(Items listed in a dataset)

* * * * *

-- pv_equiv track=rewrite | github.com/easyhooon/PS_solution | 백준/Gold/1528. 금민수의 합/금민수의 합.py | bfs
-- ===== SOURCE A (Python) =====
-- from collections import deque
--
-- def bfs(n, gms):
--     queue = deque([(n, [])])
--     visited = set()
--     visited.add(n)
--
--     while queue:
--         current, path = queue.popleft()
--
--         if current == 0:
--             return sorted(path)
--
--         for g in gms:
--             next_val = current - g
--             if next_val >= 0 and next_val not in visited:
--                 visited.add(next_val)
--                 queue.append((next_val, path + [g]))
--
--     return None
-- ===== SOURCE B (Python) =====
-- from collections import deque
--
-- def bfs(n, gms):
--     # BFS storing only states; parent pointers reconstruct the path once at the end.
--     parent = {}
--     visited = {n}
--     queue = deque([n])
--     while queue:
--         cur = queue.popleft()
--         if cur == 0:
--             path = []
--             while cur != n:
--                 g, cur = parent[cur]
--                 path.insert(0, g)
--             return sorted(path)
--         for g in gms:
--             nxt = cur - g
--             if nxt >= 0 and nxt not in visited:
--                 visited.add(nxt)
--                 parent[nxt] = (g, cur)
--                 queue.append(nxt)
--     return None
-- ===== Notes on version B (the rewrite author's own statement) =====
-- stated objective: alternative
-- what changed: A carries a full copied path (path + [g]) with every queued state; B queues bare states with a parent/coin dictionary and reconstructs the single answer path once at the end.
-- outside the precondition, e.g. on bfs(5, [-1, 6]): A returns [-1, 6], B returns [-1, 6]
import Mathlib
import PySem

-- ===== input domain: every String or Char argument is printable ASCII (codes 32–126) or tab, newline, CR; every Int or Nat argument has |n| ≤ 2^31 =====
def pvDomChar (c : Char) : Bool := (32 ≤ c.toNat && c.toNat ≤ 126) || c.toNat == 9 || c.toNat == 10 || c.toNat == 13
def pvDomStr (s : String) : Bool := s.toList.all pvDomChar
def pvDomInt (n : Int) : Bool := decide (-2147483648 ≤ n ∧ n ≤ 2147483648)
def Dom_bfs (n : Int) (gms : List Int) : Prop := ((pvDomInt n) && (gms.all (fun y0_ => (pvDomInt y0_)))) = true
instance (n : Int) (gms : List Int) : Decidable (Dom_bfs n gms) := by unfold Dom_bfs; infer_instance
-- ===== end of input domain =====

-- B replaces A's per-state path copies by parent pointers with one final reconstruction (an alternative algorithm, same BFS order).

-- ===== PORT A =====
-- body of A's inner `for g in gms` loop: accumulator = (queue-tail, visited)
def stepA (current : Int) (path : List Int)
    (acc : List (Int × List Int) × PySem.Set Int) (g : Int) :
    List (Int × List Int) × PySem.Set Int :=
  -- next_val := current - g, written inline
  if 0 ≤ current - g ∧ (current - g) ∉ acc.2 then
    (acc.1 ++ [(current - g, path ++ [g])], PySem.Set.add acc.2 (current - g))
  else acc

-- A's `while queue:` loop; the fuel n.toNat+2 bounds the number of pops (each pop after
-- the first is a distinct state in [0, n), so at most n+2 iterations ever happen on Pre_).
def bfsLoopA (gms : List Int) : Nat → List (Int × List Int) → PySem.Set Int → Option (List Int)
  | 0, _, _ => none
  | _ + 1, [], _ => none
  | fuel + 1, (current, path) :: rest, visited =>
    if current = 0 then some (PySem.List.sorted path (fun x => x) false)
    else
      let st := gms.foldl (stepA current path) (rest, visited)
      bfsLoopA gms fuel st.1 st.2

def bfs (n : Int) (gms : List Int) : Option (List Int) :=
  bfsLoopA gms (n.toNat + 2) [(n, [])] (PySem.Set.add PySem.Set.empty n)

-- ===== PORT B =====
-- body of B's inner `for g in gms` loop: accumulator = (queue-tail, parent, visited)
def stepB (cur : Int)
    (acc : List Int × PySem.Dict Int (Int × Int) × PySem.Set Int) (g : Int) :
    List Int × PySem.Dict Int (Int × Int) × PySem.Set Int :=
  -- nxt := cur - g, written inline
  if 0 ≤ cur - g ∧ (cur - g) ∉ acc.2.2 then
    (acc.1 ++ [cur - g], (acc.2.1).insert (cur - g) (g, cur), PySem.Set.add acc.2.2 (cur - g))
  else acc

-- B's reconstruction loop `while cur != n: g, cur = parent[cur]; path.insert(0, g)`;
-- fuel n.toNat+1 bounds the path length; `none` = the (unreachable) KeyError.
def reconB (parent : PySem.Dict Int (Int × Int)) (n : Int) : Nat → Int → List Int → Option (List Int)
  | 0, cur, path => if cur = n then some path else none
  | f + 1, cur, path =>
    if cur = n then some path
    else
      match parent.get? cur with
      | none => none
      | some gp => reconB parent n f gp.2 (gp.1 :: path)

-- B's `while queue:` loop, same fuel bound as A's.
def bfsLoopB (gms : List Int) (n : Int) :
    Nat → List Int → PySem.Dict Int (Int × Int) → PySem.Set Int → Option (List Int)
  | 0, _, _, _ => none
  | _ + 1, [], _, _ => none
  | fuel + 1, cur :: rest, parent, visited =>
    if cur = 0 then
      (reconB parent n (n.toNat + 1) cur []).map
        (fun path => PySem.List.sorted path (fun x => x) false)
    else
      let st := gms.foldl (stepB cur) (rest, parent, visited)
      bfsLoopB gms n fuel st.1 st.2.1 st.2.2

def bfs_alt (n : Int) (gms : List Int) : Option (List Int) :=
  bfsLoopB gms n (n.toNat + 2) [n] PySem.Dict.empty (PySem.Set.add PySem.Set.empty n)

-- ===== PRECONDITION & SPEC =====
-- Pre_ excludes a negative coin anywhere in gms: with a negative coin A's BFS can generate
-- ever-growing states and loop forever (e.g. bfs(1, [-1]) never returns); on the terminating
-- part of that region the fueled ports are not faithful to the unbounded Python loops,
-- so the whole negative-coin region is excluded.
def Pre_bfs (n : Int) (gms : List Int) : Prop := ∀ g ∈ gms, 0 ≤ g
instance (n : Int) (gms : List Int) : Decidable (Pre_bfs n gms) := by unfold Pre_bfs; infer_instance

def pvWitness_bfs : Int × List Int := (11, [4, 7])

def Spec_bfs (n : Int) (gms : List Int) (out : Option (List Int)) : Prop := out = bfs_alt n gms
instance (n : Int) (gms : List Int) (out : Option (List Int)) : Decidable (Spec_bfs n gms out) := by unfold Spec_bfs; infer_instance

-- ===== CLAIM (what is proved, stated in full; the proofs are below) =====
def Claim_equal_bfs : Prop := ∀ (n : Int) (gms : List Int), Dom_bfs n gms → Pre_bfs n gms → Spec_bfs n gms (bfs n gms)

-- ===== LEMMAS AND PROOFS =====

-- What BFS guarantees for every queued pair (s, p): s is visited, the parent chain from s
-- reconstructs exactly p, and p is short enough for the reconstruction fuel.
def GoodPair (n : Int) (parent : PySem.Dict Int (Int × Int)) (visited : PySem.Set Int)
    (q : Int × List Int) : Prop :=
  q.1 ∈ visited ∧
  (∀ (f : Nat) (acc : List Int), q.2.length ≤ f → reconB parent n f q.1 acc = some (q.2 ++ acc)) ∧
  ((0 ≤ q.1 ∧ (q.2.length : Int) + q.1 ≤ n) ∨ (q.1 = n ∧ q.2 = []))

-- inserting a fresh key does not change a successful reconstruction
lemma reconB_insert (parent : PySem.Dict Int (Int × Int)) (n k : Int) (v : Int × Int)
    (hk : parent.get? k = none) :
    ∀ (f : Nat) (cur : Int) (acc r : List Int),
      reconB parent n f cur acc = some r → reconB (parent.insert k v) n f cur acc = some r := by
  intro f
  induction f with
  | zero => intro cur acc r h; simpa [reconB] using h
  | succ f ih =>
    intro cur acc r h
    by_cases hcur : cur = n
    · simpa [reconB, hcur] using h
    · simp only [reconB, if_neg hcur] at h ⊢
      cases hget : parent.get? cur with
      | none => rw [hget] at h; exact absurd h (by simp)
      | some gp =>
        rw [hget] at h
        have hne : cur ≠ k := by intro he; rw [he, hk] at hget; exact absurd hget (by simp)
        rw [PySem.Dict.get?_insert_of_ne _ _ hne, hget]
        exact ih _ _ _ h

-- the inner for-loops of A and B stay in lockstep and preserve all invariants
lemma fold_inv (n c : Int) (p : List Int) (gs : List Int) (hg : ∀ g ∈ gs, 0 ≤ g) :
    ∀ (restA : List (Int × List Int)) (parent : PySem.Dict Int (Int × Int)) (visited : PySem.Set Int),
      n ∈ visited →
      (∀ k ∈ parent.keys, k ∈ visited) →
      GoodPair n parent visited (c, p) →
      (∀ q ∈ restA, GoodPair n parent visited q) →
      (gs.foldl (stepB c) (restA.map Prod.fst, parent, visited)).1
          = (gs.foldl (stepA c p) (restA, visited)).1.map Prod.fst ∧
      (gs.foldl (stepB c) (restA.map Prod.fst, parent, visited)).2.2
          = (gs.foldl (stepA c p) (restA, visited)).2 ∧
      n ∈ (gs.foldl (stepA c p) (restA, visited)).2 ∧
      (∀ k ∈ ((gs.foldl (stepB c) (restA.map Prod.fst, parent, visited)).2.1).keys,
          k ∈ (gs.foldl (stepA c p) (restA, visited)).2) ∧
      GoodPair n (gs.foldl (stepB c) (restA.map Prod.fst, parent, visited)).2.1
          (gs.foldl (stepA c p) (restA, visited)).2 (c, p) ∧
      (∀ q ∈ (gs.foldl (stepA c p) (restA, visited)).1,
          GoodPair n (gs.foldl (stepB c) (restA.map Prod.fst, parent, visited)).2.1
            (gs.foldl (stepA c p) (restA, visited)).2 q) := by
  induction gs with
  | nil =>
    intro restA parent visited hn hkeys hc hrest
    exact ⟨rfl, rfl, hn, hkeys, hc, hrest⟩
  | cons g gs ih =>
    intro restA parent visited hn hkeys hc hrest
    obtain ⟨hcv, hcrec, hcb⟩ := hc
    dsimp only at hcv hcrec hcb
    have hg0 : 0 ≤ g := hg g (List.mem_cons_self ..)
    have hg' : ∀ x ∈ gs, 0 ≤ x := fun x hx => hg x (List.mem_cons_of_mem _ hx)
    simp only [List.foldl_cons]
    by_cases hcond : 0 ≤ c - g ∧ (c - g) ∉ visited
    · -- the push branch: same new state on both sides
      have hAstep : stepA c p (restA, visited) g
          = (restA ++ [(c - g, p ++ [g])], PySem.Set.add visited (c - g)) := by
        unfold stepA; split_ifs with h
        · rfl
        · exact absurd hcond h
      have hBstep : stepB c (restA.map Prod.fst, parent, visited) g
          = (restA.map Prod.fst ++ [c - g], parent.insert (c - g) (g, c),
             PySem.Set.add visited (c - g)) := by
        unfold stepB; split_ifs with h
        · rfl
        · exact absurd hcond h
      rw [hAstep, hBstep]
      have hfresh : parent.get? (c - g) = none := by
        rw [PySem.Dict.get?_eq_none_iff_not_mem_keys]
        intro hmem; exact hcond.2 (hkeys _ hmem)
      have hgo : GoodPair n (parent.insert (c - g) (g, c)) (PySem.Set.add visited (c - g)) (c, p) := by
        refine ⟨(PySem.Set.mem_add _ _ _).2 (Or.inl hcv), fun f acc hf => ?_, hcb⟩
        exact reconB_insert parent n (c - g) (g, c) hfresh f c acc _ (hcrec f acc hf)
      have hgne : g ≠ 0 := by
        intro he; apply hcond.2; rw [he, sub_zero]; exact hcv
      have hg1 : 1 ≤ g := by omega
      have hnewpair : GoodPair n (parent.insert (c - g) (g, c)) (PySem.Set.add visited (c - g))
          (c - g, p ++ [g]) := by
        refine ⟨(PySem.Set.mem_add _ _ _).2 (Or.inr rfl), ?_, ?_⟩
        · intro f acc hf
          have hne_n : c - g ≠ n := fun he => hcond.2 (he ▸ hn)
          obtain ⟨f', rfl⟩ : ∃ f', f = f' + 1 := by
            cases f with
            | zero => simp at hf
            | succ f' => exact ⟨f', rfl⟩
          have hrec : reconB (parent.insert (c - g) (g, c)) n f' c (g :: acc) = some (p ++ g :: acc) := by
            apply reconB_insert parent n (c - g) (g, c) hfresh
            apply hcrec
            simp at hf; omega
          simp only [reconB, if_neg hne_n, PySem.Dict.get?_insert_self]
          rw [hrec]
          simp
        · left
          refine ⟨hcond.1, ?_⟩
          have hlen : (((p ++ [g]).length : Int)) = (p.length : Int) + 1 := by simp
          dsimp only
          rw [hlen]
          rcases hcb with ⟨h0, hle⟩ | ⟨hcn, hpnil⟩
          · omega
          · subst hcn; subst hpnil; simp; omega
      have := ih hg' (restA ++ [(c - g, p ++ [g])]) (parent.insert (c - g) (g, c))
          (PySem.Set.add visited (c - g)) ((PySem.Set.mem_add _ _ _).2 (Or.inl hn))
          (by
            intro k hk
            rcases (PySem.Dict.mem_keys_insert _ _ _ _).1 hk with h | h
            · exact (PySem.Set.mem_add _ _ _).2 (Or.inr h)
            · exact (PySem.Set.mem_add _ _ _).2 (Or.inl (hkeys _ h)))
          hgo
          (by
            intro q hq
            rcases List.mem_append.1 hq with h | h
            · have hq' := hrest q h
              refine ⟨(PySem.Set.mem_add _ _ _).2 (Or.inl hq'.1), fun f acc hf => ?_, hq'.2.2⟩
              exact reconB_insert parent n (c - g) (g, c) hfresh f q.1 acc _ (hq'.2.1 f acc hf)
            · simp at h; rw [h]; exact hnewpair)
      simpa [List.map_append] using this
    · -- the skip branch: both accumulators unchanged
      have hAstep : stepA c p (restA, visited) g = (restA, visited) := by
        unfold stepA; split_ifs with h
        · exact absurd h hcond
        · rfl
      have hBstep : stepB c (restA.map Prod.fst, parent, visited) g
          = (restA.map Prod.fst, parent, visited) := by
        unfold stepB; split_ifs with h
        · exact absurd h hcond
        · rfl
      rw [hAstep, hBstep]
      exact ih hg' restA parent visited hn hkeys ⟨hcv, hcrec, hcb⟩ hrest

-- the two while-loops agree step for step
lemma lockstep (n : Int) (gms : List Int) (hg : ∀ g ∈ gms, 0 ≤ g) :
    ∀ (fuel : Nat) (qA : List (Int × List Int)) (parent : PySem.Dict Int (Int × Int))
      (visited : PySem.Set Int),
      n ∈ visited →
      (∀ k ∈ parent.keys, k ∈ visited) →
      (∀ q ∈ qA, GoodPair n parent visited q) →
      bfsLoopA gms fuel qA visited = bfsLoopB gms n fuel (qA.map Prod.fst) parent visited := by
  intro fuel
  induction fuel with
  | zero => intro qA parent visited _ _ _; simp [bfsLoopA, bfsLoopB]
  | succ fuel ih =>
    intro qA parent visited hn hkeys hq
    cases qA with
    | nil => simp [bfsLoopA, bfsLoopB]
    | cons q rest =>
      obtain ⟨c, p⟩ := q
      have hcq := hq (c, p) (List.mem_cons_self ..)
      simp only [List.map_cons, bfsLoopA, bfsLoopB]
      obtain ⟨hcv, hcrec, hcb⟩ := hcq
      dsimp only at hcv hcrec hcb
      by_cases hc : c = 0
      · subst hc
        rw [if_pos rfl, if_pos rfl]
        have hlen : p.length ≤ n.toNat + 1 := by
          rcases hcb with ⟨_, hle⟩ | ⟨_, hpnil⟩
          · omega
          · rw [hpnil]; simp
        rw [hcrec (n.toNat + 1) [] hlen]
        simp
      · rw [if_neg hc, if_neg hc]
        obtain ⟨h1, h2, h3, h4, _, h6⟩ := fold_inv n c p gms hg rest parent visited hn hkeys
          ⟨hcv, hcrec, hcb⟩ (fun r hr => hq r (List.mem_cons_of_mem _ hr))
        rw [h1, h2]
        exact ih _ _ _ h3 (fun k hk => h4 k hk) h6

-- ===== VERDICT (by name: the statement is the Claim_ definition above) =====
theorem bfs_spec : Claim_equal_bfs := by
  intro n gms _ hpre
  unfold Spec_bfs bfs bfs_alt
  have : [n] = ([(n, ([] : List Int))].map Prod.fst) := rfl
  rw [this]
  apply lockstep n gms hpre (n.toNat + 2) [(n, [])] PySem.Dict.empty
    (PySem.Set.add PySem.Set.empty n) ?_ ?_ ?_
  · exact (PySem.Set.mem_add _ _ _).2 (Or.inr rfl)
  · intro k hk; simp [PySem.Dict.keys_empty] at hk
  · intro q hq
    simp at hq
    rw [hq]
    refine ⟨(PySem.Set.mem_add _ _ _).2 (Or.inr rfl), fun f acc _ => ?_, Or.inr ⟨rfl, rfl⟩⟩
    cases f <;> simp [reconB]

* * * * *

- Exercise aim -
Copy the lines of the entries above that mention "unfold".

- Written reply -
instance (n : Int) (gms : List Int) : Decidable (Dom_bfs n gms) := by unfold Dom_bfs; infer_instance
instance (n : Int) (gms : List Int) : Decidable (Pre_bfs n gms) := by unfold Pre_bfs; infer_instance
instance (n : Int) (gms : List Int) (out : Option (List Int)) : Decidable (Spec_bfs n gms out) := by unfold Spec_bfs; infer_instance
        unfold stepA; split_ifs with h
        unfold stepB; split_ifs with h
        unfold stepA; split_ifs with h
        unfold stepB; split_ifs with h
  unfold Spec_bfs bfs bfs_alt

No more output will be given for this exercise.